━━━ Available data ━━━

-- pv_equiv track=rewrite | github.com/dockerian/pyml | ml/misc/integer.py | get_perfect_squares
-- ===== SOURCE A (Python) =====
-- def get_perfect_squares(num: int) -> list:
--     """
--     Get a mininum number of squares sum up to specific integer num.
--
--     @param num: a positive integer target of squares sum.
--     @return: a list of square numbers.
--     """
--     if num <= 0:
--         return []
--     squares = []
--     results = []
--     for i in range(1, num):
--         square = i * i
--         if square <= num:
--             squares.append(square)
--         else:
--             break
--
--     sum = num
--     siz = len(squares)
--     idx = siz - 1
--     while idx >= 0 and sum > 0:
--         n = squares[idx]
--         diff = sum - n
--         if diff >= 0:
--             results.append(n)
--             sum -= n
--         else:
--             idx -= 1
--     # sum should be zero at this point
--     return results
-- ===== SOURCE B (Python) =====
-- def get_perfect_squares(num: int) -> list:
--     """Greedy largest-square-first decomposition, recursively, with no table."""
--     if num <= 0:
--         return []
--     r = 1
--     while (r + 1) * (r + 1) <= num:
--         r += 1
--     sq = r * r
--     return [sq] + get_perfect_squares(num - sq)
-- ===== Notes on version B (the rewrite author's own statement) =====
-- stated objective: simpler
-- what changed: Replaces A's precomputed squares table and index-pointer while-loop with a direct recursion that finds the largest square <= num by a floor-sqrt scan and subtracts it; also returns [1] for num=1 where A's off-by-one range(1, num) builds an empty table and returns [].
-- intended difference: For num = 1, A returns [] because range(1, num) is empty so its squares table misses 1*1, while B returns [1], the correct decomposition of 1 as a sum of squares. — e.g. on get_perfect_squares(1): A returns [], B returns [1]
import Mathlib
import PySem

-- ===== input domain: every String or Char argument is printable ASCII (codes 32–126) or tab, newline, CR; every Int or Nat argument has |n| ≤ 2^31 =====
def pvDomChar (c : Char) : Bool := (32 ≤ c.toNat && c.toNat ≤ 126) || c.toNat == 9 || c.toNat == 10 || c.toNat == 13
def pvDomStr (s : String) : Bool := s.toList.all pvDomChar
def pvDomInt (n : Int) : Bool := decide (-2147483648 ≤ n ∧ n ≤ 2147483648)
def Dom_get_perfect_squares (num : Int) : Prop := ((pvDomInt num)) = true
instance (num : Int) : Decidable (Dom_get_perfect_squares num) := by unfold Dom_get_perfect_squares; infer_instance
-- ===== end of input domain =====

-- B replaces A's precomputed squares table and index-pointer while-loop by a direct greedy
-- recursion (find the largest square ≤ num, subtract, recurse); B also returns [1] for
-- num = 1 where A's range(1, num) off-by-one yields an empty table and [] (see D_ below).

-- ===== PORT A =====
-- the for-loop over range(1, num) with its break: stop at the first square > num
def pvBuildSquares (num : Int) : List Int → List Int
  | [] => []
  | i :: rest =>
      let square := i * i
      if square ≤ num then square :: pvBuildSquares num rest
      else []

-- the while-loop 'while idx >= 0 and sum > 0'; the fuel argument only makes the loop a
-- total Lean function (each real iteration lowers sum by a square ≥ 1 or lowers idx, so
-- the fuel supplied at the call site is never exhausted); squares[idx] is always in
-- range when it is read, so pyGetD's default 0 is never produced.
def pvWhile (squares : List Int) : Nat → Int → Int → List Int → List Int
  | 0, _, _, results => results
  | fuel+1, sum, idx, results =>
      if idx ≥ 0 ∧ sum > 0 then
        let n := PySem.List.pyGetD squares idx 0
        let diff := sum - n
        if diff ≥ 0 then pvWhile squares fuel (sum - n) idx (results ++ [n])
        else pvWhile squares fuel sum (idx - 1) results
      else results

def get_perfect_squares (num : Int) : List Int :=
  if num ≤ 0 then []
  else
    let squares := pvBuildSquares num (PySem.List.pyRange 1 num 1)
    pvWhile squares (num.toNat + squares.length + 1) num ((squares.length : Int) - 1) []

-- ===== PORT B =====
-- 'r = 1; while (r+1)*(r+1) <= num: r += 1'  (num ≥ 1 at every call, so work on toNat)
def pvUpR (m r : Nat) : Nat :=
  if (r + 1) * (r + 1) ≤ m then pvUpR m (r + 1) else r
termination_by m - r
decreasing_by
  have h1 : r + 1 ≤ (r + 1) * (r + 1) := Nat.le_mul_of_pos_left _ (Nat.succ_pos r)
  omega

-- needed for the termination of get_perfect_squares_alt (the subtracted square is ≥ 1)
theorem pvUpR_ge (m r : Nat) : r ≤ pvUpR m r := by
  induction r using pvUpR.induct (m := m) with
  | case1 r h ih => rw [pvUpR]; simp only [if_pos h]; omega
  | case2 r h => rw [pvUpR]; simp only [if_neg h]; omega

def get_perfect_squares_alt (num : Int) : List Int :=
  if num ≤ 0 then []
  else
    let r := pvUpR num.toNat 1
    let sq : Int := (r : Int) * (r : Int)
    sq :: get_perfect_squares_alt (num - sq)
termination_by num.toNat
decreasing_by
  have h1 : 1 ≤ pvUpR num.toNat 1 := pvUpR_ge _ _
  have h2 : (1 : Int) ≤ (pvUpR num.toNat 1 : Int) * (pvUpR num.toNat 1 : Int) := by
    have hr : (1 : Int) ≤ (pvUpR num.toNat 1 : Int) := by exact_mod_cast h1
    nlinarith
  omega

-- ===== PRECONDITION & SPEC =====
-- For num = 1, A returns [] because range(1, num) is empty so its squares table misses
-- 1*1, while B returns [1], the correct decomposition of 1 as a sum of squares.
def D_get_perfect_squares (num : Int) : Prop := num = 1
instance (num : Int) : Decidable (D_get_perfect_squares num) := by unfold D_get_perfect_squares; infer_instance

def Spec_get_perfect_squares (num : Int) (out : List Int) : Prop := ¬ D_get_perfect_squares num → out = get_perfect_squares_alt num
instance (num : Int) (out : List Int) : Decidable (Spec_get_perfect_squares num out) := by unfold Spec_get_perfect_squares; infer_instance

def pvDiffWitness_get_perfect_squares : Int := 1
def pvDiffWitnessOut_get_perfect_squares : (List Int) × (List Int) := ([], [1])

-- ===== CLAIM (what is proved, stated in full; the proofs are below) =====
def Claim_unchanged_get_perfect_squares : Prop := ∀ (num : Int), Dom_get_perfect_squares num → Spec_get_perfect_squares num (get_perfect_squares num)
def Claim_changed_get_perfect_squares : Prop := Dom_get_perfect_squares (pvDiffWitness_get_perfect_squares) ∧ D_get_perfect_squares (pvDiffWitness_get_perfect_squares) ∧ get_perfect_squares (pvDiffWitness_get_perfect_squares) = pvDiffWitnessOut_get_perfect_squares.1 ∧ get_perfect_squares_alt (pvDiffWitness_get_perfect_squares) = pvDiffWitnessOut_get_perfect_squares.2 ∧ pvDiffWitnessOut_get_perfect_squares.1 ≠ pvDiffWitnessOut_get_perfect_squares.2
def Claim_exact_get_perfect_squares : Prop := ∀ (num : Int), Dom_get_perfect_squares num → D_get_perfect_squares num → get_perfect_squares num ≠ get_perfect_squares_alt num

-- ===== LEMMAS AND PROOFS =====

-- B's scan stops exactly at the floor square root
theorem pvUpR_eq_sqrt (m r : Nat) (h : r ≤ Nat.sqrt m) : pvUpR m r = Nat.sqrt m := by
  induction r using pvUpR.induct (m := m) with
  | case1 r hc ih =>
      rw [pvUpR]; simp only [if_pos hc]
      exact ih (Nat.le_sqrt.mpr hc)
  | case2 r hc =>
      rw [pvUpR]; simp only [if_neg hc]
      have : Nat.sqrt m < r + 1 := by
        by_contra hlt
        exact hc (Nat.le_sqrt.mp (by omega))
      omega

-- one unfolding of B's recursion on a positive input
theorem alt_pos (num : Int) (h : ¬ num ≤ 0) :
    get_perfect_squares_alt num =
      ((pvUpR num.toNat 1 : Int) * (pvUpR num.toNat 1 : Int)) ::
        get_perfect_squares_alt (num - (pvUpR num.toNat 1 : Int) * (pvUpR num.toNat 1 : Int)) := by
  rw [get_perfect_squares_alt]; simp [h]

theorem alt_nonpos (num : Int) (h : num ≤ 0) : get_perfect_squares_alt num = [] := by
  rw [get_perfect_squares_alt]; simp [h]

theorem alt_one : get_perfect_squares_alt 1 = [1] := by
  have h1 : pvUpR (Int.toNat 1) 1 = 1 := by rw [pvUpR]; norm_num
  rw [alt_pos 1 (by norm_num), h1]
  norm_num [alt_nonpos]

-- A's for-loop, started at value a+1, builds the squares (a+1)², …, s², s = √m
theorem buildSquares_gen (m : Nat) (t a : Nat) (ha : a ≤ Nat.sqrt m) :
    pvBuildSquares (m : Int) ((List.range t).map (fun (k : Nat) => ((a : Int) + 1 + (k : Int)))) =
      (List.range (min t (Nat.sqrt m - a))).map
        (fun (k : Nat) => ((a : Int) + 1 + (k : Int)) * ((a : Int) + 1 + (k : Int))) := by
  induction t generalizing a with
  | zero => rfl
  | succ t ih =>
      rw [List.range_succ_eq_map]
      simp only [List.map_cons, List.map_map]
      rw [pvBuildSquares]
      have hcond : (((a : Int) + 1 + ((0:Nat) : Int)) * ((a : Int) + 1 + ((0:Nat) : Int)) ≤ (m : Int)) ↔ a + 1 ≤ Nat.sqrt m := by
        rw [Nat.le_sqrt]
        push_cast
        constructor
        · intro h; exact_mod_cast (by linarith : ((a:Int)+1) * ((a:Int)+1) ≤ (m:Int))
        · intro h; have : ((a:Int)+1) * ((a:Int)+1) ≤ (m:Int) := by exact_mod_cast h
          linarith
      by_cases hle : a + 1 ≤ Nat.sqrt m
      · simp only [if_pos (hcond.mpr hle)]
        have htail : (List.map ((fun (k : Nat) => ((a : Int) + 1 + (k : Int))) ∘ Nat.succ) (List.range t)) =
            (List.range t).map (fun (k : Nat) => (((a + 1 : Nat) : Int) + 1 + (k : Int))) := by
          apply List.map_congr_left; intro k _; simp [Function.comp]; ring
        have hrec := ih (a + 1) hle
        have hmin : min (t + 1) (Nat.sqrt m - a) = min t (Nat.sqrt m - (a + 1)) + 1 := by omega
        rw [hmin, List.range_succ_eq_map]
        simp only [List.map_cons, List.map_map]
        rw [htail, hrec]
        congr 1
        apply List.map_congr_left; intro k _; simp [Function.comp]; ring
      · simp only [if_neg (fun hc => hle (hcond.mp hc))]
        have h0 : Nat.sqrt m - a = 0 := by omega
        rw [h0]
        simp

-- the greedy while-loop over the table [1², …, s²] computes B's recursion:
-- invariant sum < (idx+2)², so the square it appends is the largest one ≤ sum
theorem pvWhile_eq (s : Nat) :
    ∀ (fuel : Nat) (sum idx : Int) (results : List Int),
      0 ≤ sum → 0 ≤ idx → idx < (s : Int) → sum < (idx + 2) * (idx + 2) →
      sum.toNat + idx.toNat + 1 ≤ fuel →
      pvWhile ((List.range s).map (fun (k : Nat) => ((k : Int) + 1) * ((k : Int) + 1))) fuel sum idx results
        = results ++ get_perfect_squares_alt sum := by
  intro fuel
  induction fuel with
  | zero => intro sum idx results _ _ _ _ hf; omega
  | succ fuel ih =>
      intro sum idx results hsum hidx hidxs hub hf
      rw [pvWhile]
      by_cases hpos : sum > 0
      · simp only [if_pos (show idx ≥ 0 ∧ sum > 0 from ⟨hidx, hpos⟩)]
        have hidxlt : idx.toNat < s := by omega
        have hn : PySem.List.pyGetD ((List.range s).map (fun (k : Nat) => ((k : Int) + 1) * ((k : Int) + 1))) idx 0
            = (idx + 1) * (idx + 1) := by
          rw [PySem.List.pyGetD_eq_getElem _ 0 hidx (by simp only [List.length_map, List.length_range]; omega)]
          simp only [List.getElem_map, List.getElem_range]
          rw [Int.toNat_of_nonneg hidx]
        rw [hn]
        have hsumc : ((sum.toNat : Int)) = sum := Int.toNat_of_nonneg hsum
        have hidxc : ((idx.toNat : Int)) = idx := Int.toNat_of_nonneg hidx
        by_cases hge : sum - (idx + 1) * (idx + 1) ≥ 0
        · simp only [if_pos hge]
          have hsqrt : Nat.sqrt sum.toNat = idx.toNat + 1 := by
            have h1 : (idx.toNat + 1) * (idx.toNat + 1) ≤ sum.toNat := by
              nlinarith
            have h2 : sum.toNat < (idx.toNat + 1 + 1) * (idx.toNat + 1 + 1) := by
              nlinarith
            exact (Nat.eq_sqrt.mpr ⟨h1, h2⟩).symm
          have hr : (pvUpR sum.toNat 1 : Int) = idx + 1 := by
            rw [pvUpR_eq_sqrt sum.toNat 1 (by omega), hsqrt]
            push_cast; omega
          have hstep := alt_pos sum (by omega)
          rw [hr] at hstep
          have hone : (1 : Int) ≤ (idx + 1) * (idx + 1) := by nlinarith
          have hrec := ih (sum - (idx + 1) * (idx + 1)) idx (results ++ [(idx + 1) * (idx + 1)])
            (by omega) hidx hidxs (by nlinarith) (by omega)
          rw [hrec, hstep]
          simp
        · simp only [if_neg hge]
          have hidx1 : 1 ≤ idx := by
            by_contra hc
            have h0 : idx = 0 := by omega
            rw [h0] at hge
            simp at hge
            omega
          have hrec := ih sum (idx - 1) results hsum (by omega) (by omega) (by nlinarith) (by omega)
          rw [hrec]
      · have hcond : ¬ (idx ≥ 0 ∧ sum > 0) := by omega
        simp only [if_neg hcond]
        rw [alt_nonpos sum (by omega)]
        simp

-- ===== VERDICT (by name: the statement is the Claim_ definition above) =====
theorem get_perfect_squares_spec : Claim_unchanged_get_perfect_squares := by
  intro num _ hD
  by_cases hle : num ≤ 0
  · rw [get_perfect_squares, alt_nonpos num hle]; simp [hle]
  · have hne1 : num ≠ 1 := hD
    have h2 : 2 ≤ num := by omega
    set m := num.toNat with hm
    have hnum : ((m : Int)) = num := Int.toNat_of_nonneg (by omega)
    have hm2 : 2 ≤ m := by omega
    set s := Nat.sqrt m with hsdef
    have hs1 : 1 ≤ s := Nat.sqrt_pos.mpr (by omega)
    have hslt : s < m := Nat.sqrt_lt_self (by omega)
    -- the built table is [1², …, s²]
    have hbuild : pvBuildSquares num (PySem.List.pyRange 1 num 1) =
        (List.range s).map (fun (k : Nat) => ((k : Int) + 1) * ((k : Int) + 1)) := by
      rw [PySem.List.pyRange_one]
      have hlist : (List.range ((num - 1).toNat)).map (fun (k : Nat) => ((1 : Int) + (k : Int))) =
          (List.range ((num - 1).toNat)).map (fun (k : Nat) => (((0:Nat) : Int) + 1 + (k : Int))) := by
        apply List.map_congr_left; intro k _; push_cast; ring
      rw [hlist, ← hnum, buildSquares_gen m _ 0 (by omega)]
      have hmin : min (((m : Int) - 1).toNat) (Nat.sqrt m - 0) = s := by omega
      rw [hmin]
      apply List.map_congr_left; intro k _; push_cast; ring
    simp only [get_perfect_squares, if_neg hle]
    rw [hbuild]
    simp only [List.length_map, List.length_range]
    have hub : num < ((s : Int) - 1 + 2) * ((s : Int) - 1 + 2) := by
      have hlt := Nat.lt_succ_sqrt m
      have hc : (m : Int) < ((s : Int) + 1) * ((s : Int) + 1) := by exact_mod_cast hlt
      rw [hnum] at hc
      have he : ((s : Int) - 1 + 2) = (s : Int) + 1 := by ring
      rw [he]; exact hc
    have hw := pvWhile_eq s (m + s + 1) num ((s : Int) - 1) []
      (by omega) (by omega) (by omega) hub (by omega)
    rw [hw]
    simp

theorem get_perfect_squares_changed : Claim_changed_get_perfect_squares := by
  unfold Claim_changed_get_perfect_squares
  refine ⟨by decide, by decide, by decide, ?_, by decide⟩
  show get_perfect_squares_alt 1 = [1]
  exact alt_one

theorem get_perfect_squares_tight : Claim_exact_get_perfect_squares := by
  intro num _ hD
  have h1 : num = 1 := hD
  subst h1
  rw [alt_one]
  decide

━━━

### Requirement
Using the material above, transcribe exactly the lines from the line with "theorem alt_pos (num" to the line with "theorem buildSquares_gen (m"; both count, and nothing else goes in.

### Exercise response
theorem alt_pos (num : Int) (h : ¬ num ≤ 0) :
    get_perfect_squares_alt num =
      ((pvUpR num.toNat 1 : Int) * (pvUpR num.toNat 1 : Int)) ::
        get_perfect_squares_alt (num - (pvUpR num.toNat 1 : Int) * (pvUpR num.toNat 1 : Int)) := by
  rw [get_perfect_squares_alt]; simp [h]

theorem alt_nonpos (num : Int) (h : num ≤ 0) : get_perfect_squares_alt num = [] := by
  rw [get_perfect_squares_alt]; simp [h]

theorem alt_one : get_perfect_squares_alt 1 = [1] := by
  have h1 : pvUpR (Int.toNat 1) 1 = 1 := by rw [pvUpR]; norm_num
  rw [alt_pos 1 (by norm_num), h1]
  norm_num [alt_nonpos]

-- A's for-loop, started at value a+1, builds the squares (a+1)², …, s², s = √m
theorem buildSquares_gen (m : Nat) (t a : Nat) (ha : a ≤ Nat.sqrt m) :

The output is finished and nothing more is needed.